Ken McNally of IRRI (International Rice Research Institute) introduced a diverse selection of talks that reported on the current use of informatics in rice genomics. Star Yanxin Gao of Cornell University highlighted the Genomic Open-Source Breeding Informatics Tool Portal that couples genomic information with phenomic data to enhance decision making in the breeding of staple crops. In addition, Shuhui Song of the Beijing Institute of Genomics introduced the BIG Data Center’s Rice Variation Database and highlighted its ability to assess reannotation results as part of its role in the Information Commons for Rice (IC4R). Following this, Dmytro Chebotarov of IRRI reported on SNP-Seek, which is a web application that enables efficient querying of large rice genomic datasets, such as the 3,000 Rice Genomes (Rice3K) data that we previously published in a Data Note.

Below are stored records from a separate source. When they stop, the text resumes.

def Spec_gapped_kernel (x : String) (y : String) (k : Int) (out : Int) : Prop := out = gapped_kernel_alt x y k
instance (x : String) (y : String) (k : Int) (out : Int) : Decidable (Spec_gapped_kernel x y k out) := by unfold Spec_gapped_kernel; infer_instance

-- ===== CLAIM (what is proved, stated in full; the proofs are below) =====
def Claim_equal_gapped_kernel : Prop := ∀ (x : String) (y : String) (k : Int), Dom_gapped_kernel x y k → Pre_gapped_kernel x y k → Spec_gapped_kernel x y k (gapped_kernel x y k)

-- ===== LEMMAS AND PROOFS =====

-- one count event: the x-string and the y-string counted together
def pvStep (d : PySem.Dict (List Char) (Int × Int)) (ab : List Char × List Char) : PySem.Dict (List Char) (Int × Int) :=
  pvInc2 (pvInc1 d ab.1) ab.2

-- Nat-indexed closed form of a gapped substring of length n+1 ending at i+kk-1
def pvRowN (cs : List Char) (kk : Int) (i : Int) (n : Nat) (t : Nat) : List Char :=
  ((List.range n).map (fun p => if Nat.testBit t p then 'N' else pvGet cs (i + kk - 1 - n + p))) ++ [pvGet cs (i + kk - 1)]

-- A's per-window partial-string pair list after n extensions (strings of length n+1)
def pvStage (xs ys : List Char) (kk : Int) (i : Int) : Nat → List (List Char × List Char)
  | 0 => [([pvGet xs (i + kk - 1)], [pvGet ys (i + kk - 1)])]
  | n+1 => (pvStage xs ys kk i n).flatMap (fun ab =>
      [(pvGet xs (i + kk - 1 - (n+1)) :: ab.1, pvGet ys (i + kk - 1 - (n+1)) :: ab.2),
       ('N' :: ab.1, 'N' :: ab.2)])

SNP-Seek incorporates analysis and visualization tools that include a genome browser with SNP, gene and structural variants tracks, phylogenetics tree and MDS plot visualizations. The Rice Galaxy server presenting this data being one of the winners of our ICG Prize last year and presented by first author Venice Juanillas in our session at the conference (see video below). The democratising potential of this approach was demonstrated previously by the GigaScience team at International Data Week in Gaborone, Botswana and it was equally well received at PAG Asia 2019.
PAG Asia 2020 is tentatively scheduled for Shenzhen again, and if we do not see some of you there we will be at the main PAG in San Diego in January 2020 and likely provide coverage of how these and other plant and animal genome projects are proceeding.